▸ **Description of the task**: Would you retype all of these records exactly?

▸ **Dataset entries**:
-- ===== PORT B =====
def mtnBy3 : PySem.Dict String (String × Int) := PySem.Dict.mk
  [("sty", ("styczen", 1)), ("lut", ("luty", 2)), ("mar", ("marzec", 3)), ("kwi", ("kwiecien", 4)), ("maj", ("maj", 5)), ("cze", ("czerwiec", 6)), ("lip", ("lipiec", 7)), ("sie", ("sierpien", 8)), ("wrz", ("wrzesien", 9)), ("paz", ("pazdziernik", 10)), ("lis", ("listopad", 11)), ("gru", ("grudzien", 12))]

def month_to_number_py_alt (value : String) : Option Int :=
  let normalized := pyAsciiLower value
  if normalized = "" then none
  else
    match PySem.Dict.get? mtnBy3 (PySem.Str.slice normalized none (some 3)) with
    | none => none
    | some (label, month) =>
      if PySem.Str.startswith normalized label then some month else none

-- ===== PRECONDITION & SPEC =====
def Spec_month_to_number_py (value : String) (out : Option Int) : Prop := out = month_to_number_py_alt value
instance (value : String) (out : Option Int) : Decidable (Spec_month_to_number_py value out) := by unfold Spec_month_to_number_py; infer_instance

-- ===== CLAIM (what is proved, stated in full; the proofs are below) =====
def Claim_equal_month_to_number_py : Prop := ∀ (value : String), Dom_month_to_number_py value → Spec_month_to_number_py value (month_to_number_py value)

-- ===== LEMMAS AND PROOFS =====
lemma toList_slice_take (s : String) (li : Int) (l : Nat) (hl : li.toNat = l) (hl0 : 0 ≤ li) :
    (PySem.Str.slice s none (some li)).toList = s.toList.take l := by
  rw [PySem.Str.toList_slice, PySem.Chars.slice_eq_listSlice, PySem.List.slice_to _ hl0, hl]

lemma slice_eq_of_take (s : String) (li : Int) (l : Nat) (hl : li.toNat = l) (hl0 : 0 ≤ li)
    (w : String) (h : s.toList.take l = w.toList) : PySem.Str.slice s none (some li) = w :=
  String.toList_inj.mp (by rw [toList_slice_take s li l hl hl0, h])

lemma take_down (cs w : List Char) (l m : Nat) (hm : m ≤ l) (h : cs.take l = w) :
    cs.take m = w.take m := by
  rw [← h, List.take_take, Nat.min_eq_left hm]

▸ **The completed task**:
-- ===== PORT B =====
def mtnBy3 : PySem.Dict String (String × Int) := PySem.Dict.mk
  [("sty", ("styczen", 1)), ("lut", ("luty", 2)), ("mar", ("marzec", 3)), ("kwi", ("kwiecien", 4)), ("maj", ("maj", 5)), ("cze", ("czerwiec", 6)), ("lip", ("lipiec", 7)), ("sie", ("sierpien", 8)), ("wrz", ("wrzesien", 9)), ("paz", ("pazdziernik", 10)), ("lis", ("listopad", 11)), ("gru", ("grudzien", 12))]

def month_to_number_py_alt (value : String) : Option Int :=
  let normalized := pyAsciiLower value
  if normalized = "" then none
  else
    match PySem.Dict.get? mtnBy3 (PySem.Str.slice normalized none (some 3)) with
    | none => none
    | some (label, month) =>
      if PySem.Str.startswith normalized label then some month else none

-- ===== PRECONDITION & SPEC =====
def Spec_month_to_number_py (value : String) (out : Option Int) : Prop := out = month_to_number_py_alt value
instance (value : String) (out : Option Int) : Decidable (Spec_month_to_number_py value out) := by unfold Spec_month_to_number_py; infer_instance

-- ===== CLAIM (what is proved, stated in full; the proofs are below) =====
def Claim_equal_month_to_number_py : Prop := ∀ (value : String), Dom_month_to_number_py value → Spec_month_to_number_py value (month_to_number_py value)

-- ===== LEMMAS AND PROOFS =====
lemma toList_slice_take (s : String) (li : Int) (l : Nat) (hl : li.toNat = l) (hl0 : 0 ≤ li) :
    (PySem.Str.slice s none (some li)).toList = s.toList.take l := by
  rw [PySem.Str.toList_slice, PySem.Chars.slice_eq_listSlice, PySem.List.slice_to _ hl0, hl]

lemma slice_eq_of_take (s : String) (li : Int) (l : Nat) (hl : li.toNat = l) (hl0 : 0 ≤ li)
    (w : String) (h : s.toList.take l = w.toList) : PySem.Str.slice s none (some li) = w :=
  String.toList_inj.mp (by rw [toList_slice_take s li l hl hl0, h])

lemma take_down (cs w : List Char) (l m : Nat) (hm : m ≤ l) (h : cs.take l = w) :
    cs.take m = w.take m := by
  rw [← h, List.take_take, Nat.min_eq_left hm]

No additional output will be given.